Он не обломок, а потомок Децебала, – возразил Флорин.

Странно, что он так противился признать, что был обломком. Ведь это было очевидно. Если он действительно был в родстве с тем доблестным воином, его предки были не из самых видных и смелых, иначе бы они не спаслись от этнических чисток, устроенных Траяном, а были бы убиты в бою или перевезены в Рим, чтобы пройти под триумфальной аркой с цепью на щиколотке, а потом сгинуть в подвалах Туллианской тюрьмы.

– Ну и заодно – какого-нибудь римского солдата или даже всадника-колонизатора, переселенного в Дакию, – продолжал хвастаться он. – Уже само название его национальности напоминает об этом. Он, возможно, гораздо больший римлянин, чем все эти римцы вокруг, которые его шпыняют.

– Нет, ну кто они вообще такие? Как любая столица, это же город приезжих. Мы все здесь приезжие. И все мы – римляне. В этом городе уже в древности практически не было не только римлян, но даже италийцев! Возможно, в сотне из них спят гены древних греков, евреев, каких-нибудь финикийцев, хотя более правдоподобно, что они – продукт норманнов Роберта Гвискара, которые в пылу устроенного ими пожара обрюхатили всех девчонок подряд. Или еще хуже – ландскнехтов, лет пятьсот назад изнасиловавших половину женского населения. Или, может, они отпочковались от готов, вандалов или панонцев, которых сами же по школьной программе называют варварами, но еще более вероятно – они происходят от тысяч пьемонтцев, понаехавших в новую столицу вместе со своим корольком всего лишь сто пятьдесят лет назад. Не менее похоже на правду и то, что они дети и внуки южан, бежавших в поисках лучшего в пятидесятые годы. Тогда в своих бараках у акведука счастья они были такими же челюскинцами, как сегодня румыны и прочие. Но Рома, импозантная старушенция, кошачья говнолизка, взбалмошная нимфоманка, которую они все выдают за непорочную девицу, только и рада связям на стороне. Это ее омолаживает, ее суть – слияние, а не отторжение, Рома никогда не смотрела на цвет кожи. Ведь не пицца же и паста объединяют этот народ! И уж точно не язык и не какие-то культурные ценности. Даже не все здесь читают Дьаболик, кажется, лучшее, что есть в этой стране. Всех объединяет как раз отсутствие общих корней.

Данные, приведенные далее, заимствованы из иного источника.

-- pv_equiv track=rewrite | github.com/deenaawny-github-account/odootech-second-implementation | price_list_comparison.py | group_products
-- ===== SOURCE A (Python) =====
-- def group_products(data):
--     grouped = []
--     current_group = []
--     for entry in data:
--         if entry[1] == 'MOQ-5k':
--             if current_group:
--                 grouped.append(current_group)
--             current_group = [entry]
--         else:
--             current_group.append(entry)
--     if current_group:
--         grouped.append(current_group)
--     return grouped
-- ===== SOURCE B (Python) =====
-- def group_products(data):
--     out = []
--     i = 0
--     n = len(data)
--     while i < n:
--         j = i + 1
--         while j < n and data[j][1] != 'MOQ-5k':
--             j += 1
--         out.append(data[i:j])
--         i = j
--     return out
-- ===== Notes on version B (the rewrite author's own statement) =====
-- stated objective: alternative
-- what changed: B replaces A's per-element loop with an accumulator list by a two-level index scan that finds each group's end boundary and emits the whole group as one slice data[i:j].
import Mathlib
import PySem

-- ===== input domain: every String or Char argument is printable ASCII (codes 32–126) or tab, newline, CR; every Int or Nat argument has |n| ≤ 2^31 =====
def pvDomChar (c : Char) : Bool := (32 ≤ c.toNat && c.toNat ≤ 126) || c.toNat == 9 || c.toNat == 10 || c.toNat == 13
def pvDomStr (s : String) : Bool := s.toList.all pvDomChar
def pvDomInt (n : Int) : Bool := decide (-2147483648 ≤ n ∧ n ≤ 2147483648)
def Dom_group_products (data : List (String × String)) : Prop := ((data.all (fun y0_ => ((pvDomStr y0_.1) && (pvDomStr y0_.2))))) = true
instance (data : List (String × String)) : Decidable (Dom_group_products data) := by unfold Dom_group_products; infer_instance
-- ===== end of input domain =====

-- B scans with a segment-boundary index and emits each group as one slice data[i:j]
-- instead of A's per-element accumulator loop; objective: alternative decomposition, same cost.

-- ===== PORT A =====
-- one fold step = one iteration of A's for-loop over (grouped, current_group)
def gpStep (st : List (List (String × String)) × List (String × String))
    (entry : String × String) : List (List (String × String)) × List (String × String) :=
  if entry.2 = "MOQ-5k" then
    (if st.2.isEmpty then st.1 else st.1 ++ [st.2], [entry])
  else
    (st.1, st.2 ++ [entry])

def group_products (data : List (String × String)) : List (List (String × String)) :=
  let st := data.foldl gpStep ([], [])
  if st.2.isEmpty then st.1 else st.1 ++ [st.2]

-- ===== PORT B =====
-- the inner while loop: advance j while j < len(data) and data[j][1] != 'MOQ-5k'
def gpFindJ (data : List (String × String)) (j : Nat) : Nat :=
  if j < data.length ∧ (data.getD j ("", "")).2 ≠ "MOQ-5k" then gpFindJ data (j + 1) else j
termination_by data.length - j
decreasing_by omega

-- termination fact for the outer loop (cited by group_products_alt's decreasing_by)
theorem gpFindJ_ge (data : List (String × String)) (j : Nat) : j ≤ gpFindJ data j := by
  fun_induction gpFindJ data j with
  | case1 j h ih => omega
  | case2 j _ => omega

-- the outer while loop over (out, i)
def gpOuter (data : List (String × String)) (i : Nat)
    (out : List (List (String × String))) : List (List (String × String)) :=
  if i < data.length then
    gpOuter data (gpFindJ data (i + 1))
      (out ++ [PySem.List.slice data (some (i : Int)) (some ((gpFindJ data (i + 1) : Nat) : Int))])
  else out
termination_by data.length - i
decreasing_by have := gpFindJ_ge data (i + 1); omega

def group_products_alt (data : List (String × String)) : List (List (String × String)) :=
  gpOuter data 0 []

-- ===== PRECONDITION & SPEC =====
def Spec_group_products (data : List (String × String)) (out : List (List (String × String))) : Prop := out = group_products_alt data
instance (data : List (String × String)) (out : List (List (String × String))) : Decidable (Spec_group_products data out) := by unfold Spec_group_products; infer_instance

-- ===== CLAIM (what is proved, stated in full; the proofs are below) =====
def Claim_equal_group_products : Prop := ∀ (data : List (String × String)), Dom_group_products data → Spec_group_products data (group_products data)

-- ===== LEMMAS AND PROOFS =====

-- segment-recursive characterisation of the grouping, used as the bridge between the two ports
def gpF (c : List (String × String)) : List (String × String) → List (List (String × String))
  | [] => if c.isEmpty then [] else [c]
  | e :: rest =>
    if e.2 = "MOQ-5k" then (if c.isEmpty then [] else [c]) ++ gpF [e] rest
    else gpF (c ++ [e]) rest

theorem gpF_nil_cons (e : String × String) (rest : List (String × String)) :
    gpF [] (e :: rest) = gpF [e] rest := by
  by_cases h : e.2 = "MOQ-5k" <;> simp [gpF, h]

-- A's fold equals gpF
theorem gpA_eq (l : List (String × String)) :
    ∀ g c, (let st := l.foldl gpStep (g, c);
      if st.2.isEmpty then st.1 else st.1 ++ [st.2]) = g ++ gpF c l := by
  induction l with
  | nil =>
    intro g c
    by_cases h : c.isEmpty <;> simp_all [gpF, List.isEmpty_iff]
  | cons e rest ih =>
    intro g c
    by_cases h : e.2 = "MOQ-5k"
    · by_cases hc : c.isEmpty <;>
        simp_all [gpF, gpStep, List.foldl_cons, List.isEmpty_iff]
    · simp_all [gpF, gpStep, List.foldl_cons]

def gpQ : String × String → Bool := fun e => e.2 != "MOQ-5k"

-- on a nonempty current group, gpF takes one whole segment
theorem gpF_seg (r : List (String × String)) :
    ∀ c, c ≠ [] → gpF c r = (c ++ r.takeWhile gpQ) :: gpF [] (r.dropWhile gpQ) := by
  induction r with
  | nil => intro c hc; simp [gpF, List.isEmpty_iff, hc]
  | cons e rest ih =>
    intro c hc
    by_cases h : e.2 = "MOQ-5k"
    · have hq : gpQ e = false := by simp [gpQ, h]
      simp [gpF, h, List.isEmpty_iff, hc, hq,
        gpF_nil_cons]
    · have hq : gpQ e = true := by simp [gpQ, h]
      rw [gpF]
      simp only [h, if_false, List.takeWhile_cons, List.dropWhile_cons, hq, if_true]
      rw [ih (c ++ [e]) (by simp)]
      simp
  
-- gpFindJ finds the end of the current no-marker run
theorem gpFindJ_eq (data : List (String × String)) (j : Nat) :
    gpFindJ data j = j + ((data.drop j).takeWhile gpQ).length := by
  fun_induction gpFindJ data j with
  | case1 j h ih =>
    obtain ⟨hj, hm⟩ := h
    have hd : data.drop j = data[j] :: data.drop (j + 1) :=
      List.drop_eq_getElem_cons hj
    have hget : data.getD j ("", "") = data[j] := List.getD_eq_getElem data _ hj
    have hq : gpQ data[j] = true := by
      simp [gpQ]; rw [hget] at hm; exact hm
    rw [hd, List.takeWhile_cons, hq]
    simp only [if_true, List.length_cons]
    omega
  | case2 j h =>
    by_cases hj : j < data.length
    · have hm : ¬ (data.getD j ("", "")).2 ≠ "MOQ-5k" := by tauto
      have hget : data.getD j ("", "") = data[j] := List.getD_eq_getElem data _ hj
      have hd : data.drop j = data[j] :: data.drop (j + 1) :=
        List.drop_eq_getElem_cons hj
      have hq : gpQ data[j] = false := by
        simp [gpQ]; rw [hget] at hm; simpa using hm
      rw [hd, List.takeWhile_cons, hq]
      simp
    · have : data.drop j = [] := List.drop_eq_nil_of_le (by omega)
      simp [this]

-- B's outer loop equals gpF on the remaining suffix
theorem gpOuter_eq (data : List (String × String)) (i : Nat)
    (out : List (List (String × String))) :
    gpOuter data i out = out ++ gpF [] (data.drop i) := by
  fun_induction gpOuter data i out with
  | case2 i out _h =>
    have : data.drop i = [] := List.drop_eq_nil_of_le (by omega)
    simp [this, gpF]
  | case1 i out h ih =>
    rw [ih]
    set t := (data.drop (i + 1)).takeWhile gpQ with ht
    have hj : gpFindJ data (i + 1) = i + 1 + t.length := gpFindJ_eq data (i + 1)
    have hd : data.drop i = data[i] :: data.drop (i + 1) :=
      List.drop_eq_getElem_cons h
    -- the slice data[i:j] is data[i] followed by the no-marker run
    have hpre : data.drop (i + 1) = t ++ (data.drop (i + 1)).dropWhile gpQ := by
      simp [ht]
    have htake : List.take t.length (data.drop (i + 1)) = t := by
      conv_lhs => rw [hpre]
      exact List.take_left
    have hdropt : List.drop t.length (data.drop (i + 1)) = (data.drop (i + 1)).dropWhile gpQ := by
      conv_lhs => rw [hpre]
      exact List.drop_left
    -- the slice data[i:j] is data[i] followed by the no-marker run
    have hslice : PySem.List.slice data (some (i : Int))
        (some ((gpFindJ data (i + 1) : Nat) : Int)) = data[i] :: t := by
      rw [hj]
      have hc : ((i + 1 + t.length : Nat) : Int) = ((i : Nat) : Int) + ((t.length + 1 : Nat) : Int) := by
        push_cast; ring
      rw [hc, PySem.List.slice_natCast_add, hd, List.take_succ_cons, htake]
    -- the new position j drops exactly the emitted segment
    have hdropj : data.drop (gpFindJ data (i + 1)) = (data.drop (i + 1)).dropWhile gpQ := by
      rw [hj]
      have hdd : data.drop (i + 1 + t.length) = (data.drop (i + 1)).drop t.length := by
        rw [List.drop_drop]
      rw [hdd, hdropt]
    rw [hslice, hdropj, hd, gpF_nil_cons,
      gpF_seg (List.drop (i + 1) data) [data[i]] (by simp)]
    simp
    exact ht

-- ===== VERDICT (by name: the statement is the Claim_ definition above) =====
theorem group_products_spec : Claim_equal_group_products := by
  intro data _
  unfold Spec_group_products group_products group_products_alt
  rw [gpOuter_eq]
  simpa using gpA_eq data [] []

Я тоже не читала Дьаболик, но подумала, что, несмотря на региональное разнообразие, никакой другой народ не представлялся мне таким единым или даже однообразным в своих симпатиях и антипатиях, тиках и увлечениях, которые казались прямым продолжением духа прошлых, порой античных, веков. Найти настоящего римца, такого, как требовалось, – хотя бы в седьмом поколении, было непросто, но сам город подгонял под себя тех, кто в нем оказался и автоматически считал себя потомком великих.

Кроме изысков стола, просыпания под запах кофе, приготовленного маммой или – все одно – женой / подругой (кофе появился только около четырехсот лет назад, – не преминула бы заметить Оля. – Но ведь мама-то была всегда и точно уж подавала что-то, иначе откуда у них взялась такая увереность, что женомама должна непременно тащить дребезжащий ложечкой поднос пробуждающемуся утром мужчине в постель? – отбила бы я удар), детской любви к зрелищам, общей одаренности ко всему, их можно было поймать на чрезмерной внимательности к власти, изысканном дипломатизме, граничащем с лживостью (которая не считалась большим грехом), на примирительности, дабы никак не нарушить приличий, фатализме, услужливости, но так, чтоб только самому не вляпаться в какую-нибудь историю, что принимало порой формы бессовестного сервилизма, на способности отвернуться или промолчать, когда нужно говорить во весь голос или даже кричать, вмешиваться, защищать. Пожалуй, это была самая любезная и самая жесткоиндивидуалистическая нация, способная раздробить любое общее дело до своего церковного прихода и колокольни, до частного предприятия, которое нередко совпадало с семьей или просто с собой любимым. Они и сами это признавали, следуя пословице, по которой получалось, что для создания политической партии досточно уже одного итальянца, и даже наиболее сплоченные группки рассыпались из-за малейшего ветерка или аппетитного запаха из чужой кастрюли. И в то же время это не мешало существованию незыблемых, однообразных действий и реакций.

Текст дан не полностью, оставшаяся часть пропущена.